-- pv_equiv track=rewrite | github.com/CentreForDigitalHumanities/programming-in-python | solutions/09 String manipulation solutions.py | bwian_speech
-- ===== SOURCE A (Python) =====
-- def bwian_speech(text):
--     """ Replace the first occurrence of 'r' after every comma by 'w'.
--
--     Recognizes uppercase 'R' as well, and replaces only the first
--     occurrence of either 'r' or 'R'. """
--     # We first split the text in chunks between commas. The first chunk
--     # is at the start of the text, the other chunks follow a comma.
--     comma_chunks = text.split(',')
--     # We make a new list of chunks that we will rejoin with commas at the end.
--     # Since the first chunk is before any comma, we can already copy it.
--     output_chunks = comma_chunks[:1]
--     # Now, we loop over the remaining chunks in order to replace
--     # first occurrences of 'r' or 'R'.
--     for chunk in comma_chunks[1:]:
--         # We split the chunk into at most two parts:
--         # one before the first 'r' and maybe one after it.
--         r_chunks = chunk.split('r', 1)
--         # However, we do not know yet whether that 'r' should be replaced
--         # by a 'w', because there might be a 'R' before it. To find out,
--         # we simply try to replace such an 'R' and then compare.
--         R_replaced = r_chunks[0].replace('R', 'W', 1)
--         if R_replaced == r_chunks[0]:
--             # Nothing changed, so 'R' was not in the first chunk.
--             # We now know that we should be replacing the first 'r'.
--             output_chunks.append('w'.join(r_chunks))
--         else:
--             # We already replaced the first 'R' by 'W', so we should not
--             # replace any 'r' after it by 'w'.
--             r_chunks[0] = R_replaced
--             output_chunks.append('r'.join(r_chunks))
--     # At this point, we have a list of chunks that all have their first
--     # occurrence or 'r' or 'R' replaced. All that is left to do is to
--     # glue them back together with commas.
--     return ','.join(output_chunks)
-- ===== SOURCE B (Python) =====
-- def bwian_speech(text):
--     """ Replace the first occurrence of 'r' after every comma by 'w'.
--
--     Recognizes uppercase 'R' as well, and replaces only the first
--     occurrence of either 'r' or 'R'. """
--     out = []
--     pending = False
--     for c in text:
--         if c == ',':
--             out.append(c)
--             pending = True
--         elif pending and c in ('r', 'R'):
--             out.append('w' if c == 'r' else 'W')
--             pending = False
--         else:
--             out.append(c)
--     return ''.join(out)
-- ===== Notes on version B (the rewrite author's own statement) =====
-- stated objective: simpler
-- what changed: Replaced the split/try-replace/compare/rejoin chunk pipeline by a single left-to-right character scan with a pending flag set at each comma and cleared at the first following 'r'/'R'.
import Mathlib
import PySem

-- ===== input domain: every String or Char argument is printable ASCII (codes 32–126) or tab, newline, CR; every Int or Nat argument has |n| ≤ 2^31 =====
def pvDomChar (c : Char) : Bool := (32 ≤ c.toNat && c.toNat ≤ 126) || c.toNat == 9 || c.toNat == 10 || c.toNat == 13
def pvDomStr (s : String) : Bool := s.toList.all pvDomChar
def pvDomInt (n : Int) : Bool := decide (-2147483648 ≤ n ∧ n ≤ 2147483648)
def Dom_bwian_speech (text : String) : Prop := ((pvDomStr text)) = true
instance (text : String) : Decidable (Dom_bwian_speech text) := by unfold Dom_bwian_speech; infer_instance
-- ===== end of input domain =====

-- B replaces A's split/try-replace/compare/rejoin chunk pipeline by one character scan with a pending flag (same cost, simpler).


-- ===== PORT A =====
-- hand port of s.replace('R', 'W', 1): exact for a single-char old/new with count 1 (PySem.Chars.replace has no count)
def replRW1 : List Char → List Char
  | [] => []
  | c :: t => if c = 'R' then 'W' :: t else c :: replRW1 t

-- the body of A's for-loop: process one chunk that follows a comma
def procChunkA (chunk : List Char) : List Char :=
  let rChunks := PySem.Chars.splitOnMax chunk ['r'] 1      -- chunk.split('r', 1)
  match rChunks with
  | [] => []                                               -- unreachable: split always returns ≥ 1 piece
  | r0 :: rest =>
    let rReplaced := replRW1 r0                            -- r_chunks[0].replace('R', 'W', 1)
    if rReplaced = r0 then
      PySem.Chars.join ['w'] (r0 :: rest)                  -- 'w'.join(r_chunks)
    else
      PySem.Chars.join ['r'] (rReplaced :: rest)           -- 'r'.join(r_chunks) after r_chunks[0] = R_replaced

def bwian_speech (text : String) : String :=
  let commaChunks := PySem.Chars.splitOn text.toList [',']                 -- text.split(',')
  let outputChunks := PySem.List.slice commaChunks none (some 1)           -- comma_chunks[:1]
  let outputChunks := (PySem.List.slice commaChunks (some 1) none).foldl   -- for chunk in comma_chunks[1:]
      (fun out chunk => out ++ [procChunkA chunk]) outputChunks            --   output_chunks.append(...)
  String.ofList (PySem.Chars.join [','] outputChunks)                          -- ','.join(output_chunks)

-- ===== PORT B =====
-- one scan: pending is set at each ',' and cleared at the first 'r'/'R' after it
def scanB : Bool → List Char → List Char
  | _, [] => []
  | pending, c :: t =>
    if c = ',' then c :: scanB true t
    else if pending && (c = 'r' || c = 'R') then
      (if c = 'r' then 'w' else 'W') :: scanB false t
    else c :: scanB pending t

def bwian_speech_alt (text : String) : String :=
  String.ofList (scanB false text.toList)

-- ===== PRECONDITION & SPEC =====
def Spec_bwian_speech (text : String) (out : String) : Prop := out = bwian_speech_alt text
instance (text : String) (out : String) : Decidable (Spec_bwian_speech text out) := by unfold Spec_bwian_speech; infer_instance

-- ===== CLAIM (what is proved, stated in full; the proofs are below) =====
def Claim_equal_bwian_speech : Prop := ∀ (text : String), Dom_bwian_speech text → Spec_bwian_speech text (bwian_speech text)

-- ===== LEMMAS AND PROOFS =====

-- specification-side split on ',': (head chunk, chunks after each comma)
def splitC : List Char → List Char × List (List Char)
  | [] => ([], [])
  | c :: t =>
    let p := splitC t
    if c = ',' then ([], p.1 :: p.2) else (c :: p.1, p.2)

-- specification-side split('r', 1): (part before the first 'r', rest if an 'r' was found)
def splitR1 : List Char → List Char × Option (List Char)
  | [] => ([], none)
  | c :: t =>
    if c = 'r' then ([], some t)
    else
      let p := splitR1 t
      (c :: p.1, p.2)

-- replace the first 'r' or 'R' (whichever comes first) by 'w' / 'W'
def repl1 : List Char → List Char
  | [] => []
  | c :: t => if c = 'r' then 'w' :: t else if c = 'R' then 'W' :: t else c :: repl1 t

theorem splitOn_go_step (fuel : Nat) (c : Char) (t cur : List Char) (acc : List (List Char)) :
    PySem.Chars.splitOn.go [','] (fuel+1) (c::t) cur acc =
      if c = ',' then PySem.Chars.splitOn.go [','] fuel t [] (cur.reverse :: acc)
      else PySem.Chars.splitOn.go [','] fuel t (c :: cur) acc := by
  rw [PySem.Chars.splitOn.go]
  by_cases h : c = ','
  · simp [h, List.isPrefixOf]
  · simp only [List.isPrefixOf, Bool.and_true, if_neg h]
    rw [if_neg]
    simp [beq_iff_eq, Ne.symm h]

theorem splitOn_go_comma (l : List Char) : ∀ (fuel : Nat) (cur : List Char) (acc : List (List Char)),
    l.length ≤ fuel →
    PySem.Chars.splitOn.go [','] fuel l cur acc
      = acc.reverse ++ (cur.reverse ++ (splitC l).1) :: (splitC l).2 := by
  induction l with
  | nil =>
    intro fuel cur acc _
    cases fuel <;> simp [PySem.Chars.splitOn.go, splitC]
  | cons c t ih =>
    intro fuel cur acc hf
    cases fuel with
    | zero => simp at hf
    | succ f =>
      rw [splitOn_go_step]
      by_cases h : c = ','
      · rw [if_pos h, ih f [] (cur.reverse :: acc) (by simpa using hf)]
        simp [h, splitC]
      · rw [if_neg h, ih f (c :: cur) acc (by simpa using hf)]
        simp [h, splitC]

theorem splitOn_comma (l : List Char) :
    PySem.Chars.splitOn l [','] = (splitC l).1 :: (splitC l).2 := by
  rw [PySem.Chars.splitOn, splitOn_go_comma l (l.length + 1) [] [] (by omega)]
  simp

theorem splitOnMax_go_zero (fuel : Nat) (l cur : List Char) (acc : List (List Char)) :
    PySem.Chars.splitOnMax.go ['r'] fuel 0 l cur acc = acc.reverse ++ [cur.reverse ++ l] := by
  cases fuel <;> cases l <;> simp [PySem.Chars.splitOnMax.go]

theorem splitOnMax_go_step (fuel : Nat) (c : Char) (t cur : List Char) (acc : List (List Char)) :
    PySem.Chars.splitOnMax.go ['r'] (fuel+1) 1 (c::t) cur acc =
      if c = 'r' then PySem.Chars.splitOnMax.go ['r'] fuel 0 t [] (cur.reverse :: acc)
      else PySem.Chars.splitOnMax.go ['r'] fuel 1 t (c :: cur) acc := by
  rw [PySem.Chars.splitOnMax.go]
  by_cases h : c = 'r'
  · simp [h, List.isPrefixOf]
  · simp [List.isPrefixOf, Ne.symm h, h]

theorem splitOnMax_go_one (l : List Char) : ∀ (fuel : Nat) (cur : List Char) (acc : List (List Char)),
    l.length ≤ fuel →
    PySem.Chars.splitOnMax.go ['r'] fuel 1 l cur acc
      = acc.reverse ++ (cur.reverse ++ (splitR1 l).1) ::
          (match (splitR1 l).2 with | none => [] | some s => [s]) := by
  induction l with
  | nil =>
    intro fuel cur acc _
    cases fuel <;> simp [PySem.Chars.splitOnMax.go, splitR1]
  | cons c t ih =>
    intro fuel cur acc hf
    cases fuel with
    | zero => simp at hf
    | succ f =>
      rw [splitOnMax_go_step]
      by_cases h : c = 'r'
      · rw [if_pos h, splitOnMax_go_zero]
        simp [h, splitR1]
      · rw [if_neg h, ih f (c :: cur) acc (by simpa using hf)]
        simp [h, splitR1]

theorem splitOnMax_one (l : List Char) :
    PySem.Chars.splitOnMax l ['r'] 1
      = (splitR1 l).1 :: (match (splitR1 l).2 with | none => [] | some s => [s]) := by
  rw [PySem.Chars.splitOnMax]
  rw [if_neg (by omega)]
  rw [show ((1:Int).toNat) = 1 from rfl, splitOnMax_go_one l (l.length + 1) [] [] (by omega)]
  simp

theorem join_rejoin_splitR1 (t : List Char) :
    PySem.Chars.join ['r'] ((splitR1 t).1 :: (match (splitR1 t).2 with | none => [] | some s => [s])) = t := by
  induction t with
  | nil => simp [splitR1, PySem.Chars.join, List.intercalate]
  | cons c u ih =>
    by_cases h : c = 'r'
    · simp [splitR1, h, PySem.Chars.join, List.intercalate]
    · cases ho : (splitR1 u).2 <;>
        simp_all [splitR1, PySem.Chars.join, List.intercalate]

theorem procChunkA_eq_repl1 (chunk : List Char) : procChunkA chunk = repl1 chunk := by
  induction chunk with
  | nil => simp [procChunkA, splitOnMax_one, splitR1, replRW1, repl1, PySem.Chars.join, List.intercalate]
  | cons c t ih =>
    by_cases hr : c = 'r'
    · simp [procChunkA, splitOnMax_one, splitR1, hr, replRW1, repl1, PySem.Chars.join, List.intercalate]
    · by_cases hR : c = 'R'
      · have hj := join_rejoin_splitR1 t
        simp [procChunkA, splitOnMax_one, splitR1, hR, replRW1, repl1, PySem.Chars.join,
          List.intercalate] at hj ⊢
        cases ho : (splitR1 t).2 <;> simp_all
      · have hA := ih
        simp only [procChunkA, splitOnMax_one, splitR1, if_neg hr] at hA ⊢
        simp only [replRW1, if_neg hR]
        by_cases he : replRW1 (splitR1 t).1 = (splitR1 t).1
        · cases ho : (splitR1 t).2 <;>
            simp_all [repl1, PySem.Chars.join, List.intercalate]
        · cases ho : (splitR1 t).2 <;>
            simp_all [repl1, PySem.Chars.join, List.intercalate]

theorem join_cons_char (sep : List Char) (c : Char) (h : List Char) (rest : List (List Char)) :
    PySem.Chars.join sep ((c :: h) :: rest) = c :: PySem.Chars.join sep (h :: rest) := by
  cases rest <;> simp [PySem.Chars.join, List.intercalate]

theorem scanB_eq (l : List Char) :
    scanB false l = PySem.Chars.join [','] ((splitC l).1 :: (splitC l).2.map repl1)
    ∧ scanB true l = PySem.Chars.join [','] (repl1 (splitC l).1 :: (splitC l).2.map repl1) := by
  induction l with
  | nil => simp [scanB, splitC, PySem.Chars.join, List.intercalate, repl1]
  | cons c t ih =>
    obtain ⟨ihf, iht⟩ := ih
    by_cases hc : c = ','
    · constructor <;>
        simp [scanB, hc, splitC, iht, PySem.Chars.join, List.intercalate, repl1]
    · have hsp : splitC (c :: t) = (c :: (splitC t).1, (splitC t).2) := by
        simp [splitC, hc]
      by_cases hr : c = 'r'
      · constructor
        · rw [show scanB false (c :: t) = c :: scanB false t by simp [scanB, hc],
            hsp, join_cons_char, ihf]
        · rw [show scanB true (c :: t) = 'w' :: scanB false t by simp [scanB, hr],
            hsp, show repl1 (c :: (splitC t).1) = 'w' :: (splitC t).1 by simp [repl1, hr],
            join_cons_char, ihf]
      · by_cases hR : c = 'R'
        · constructor
          · rw [show scanB false (c :: t) = c :: scanB false t by simp [scanB, hc],
              hsp, join_cons_char, ihf]
          · rw [show scanB true (c :: t) = 'W' :: scanB false t by simp [scanB, hR],
              hsp, show repl1 (c :: (splitC t).1) = 'W' :: (splitC t).1 by rw [repl1, if_neg hr, if_pos hR],
              join_cons_char, ihf]
        · constructor
          · rw [show scanB false (c :: t) = c :: scanB false t by simp [scanB, hc],
              hsp, join_cons_char, ihf]
          · rw [show scanB true (c :: t) = c :: scanB true t by simp [scanB, hc, hr, hR],
              hsp, show repl1 (c :: (splitC t).1) = c :: repl1 (splitC t).1 by simp [repl1, hr, hR],
              join_cons_char, iht]

-- ===== VERDICT (by name: the statement is the Claim_ definition above) =====
theorem bwian_speech_spec : Claim_equal_bwian_speech := by
  intro text _
  unfold Spec_bwian_speech bwian_speech bwian_speech_alt
  dsimp only
  rw [splitOn_comma,
    show PySem.List.slice ((splitC text.toList).1 :: (splitC text.toList).2) none (some 1)
        = [(splitC text.toList).1] from by simp [PySem.List.slice],
    show PySem.List.slice ((splitC text.toList).1 :: (splitC text.toList).2) (some 1) none
        = (splitC text.toList).2 from by simp [PySem.List.slice],
    PySem.List.foldl_append_singleton_eq_map,
    List.map_congr_left (fun c _ => procChunkA_eq_repl1 c),
    (scanB_eq text.toList).1]
  rfl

——————————

In the records above, find the line with "pending, c :: t =>"; write out exactly that line and each one after it, stopping after the line with "-- specification-side split on".

  | pending, c :: t =>
    if c = ',' then c :: scanB true t
    else if pending && (c = 'r' || c = 'R') then
      (if c = 'r' then 'w' else 'W') :: scanB false t
    else c :: scanB pending t

def bwian_speech_alt (text : String) : String :=
  String.ofList (scanB false text.toList)

-- ===== PRECONDITION & SPEC =====
def Spec_bwian_speech (text : String) (out : String) : Prop := out = bwian_speech_alt text
instance (text : String) (out : String) : Decidable (Spec_bwian_speech text out) := by unfold Spec_bwian_speech; infer_instance

-- ===== CLAIM (what is proved, stated in full; the proofs are below) =====
def Claim_equal_bwian_speech : Prop := ∀ (text : String), Dom_bwian_speech text → Spec_bwian_speech text (bwian_speech text)

-- ===== LEMMAS AND PROOFS =====

-- specification-side split on ',': (head chunk, chunks after each comma)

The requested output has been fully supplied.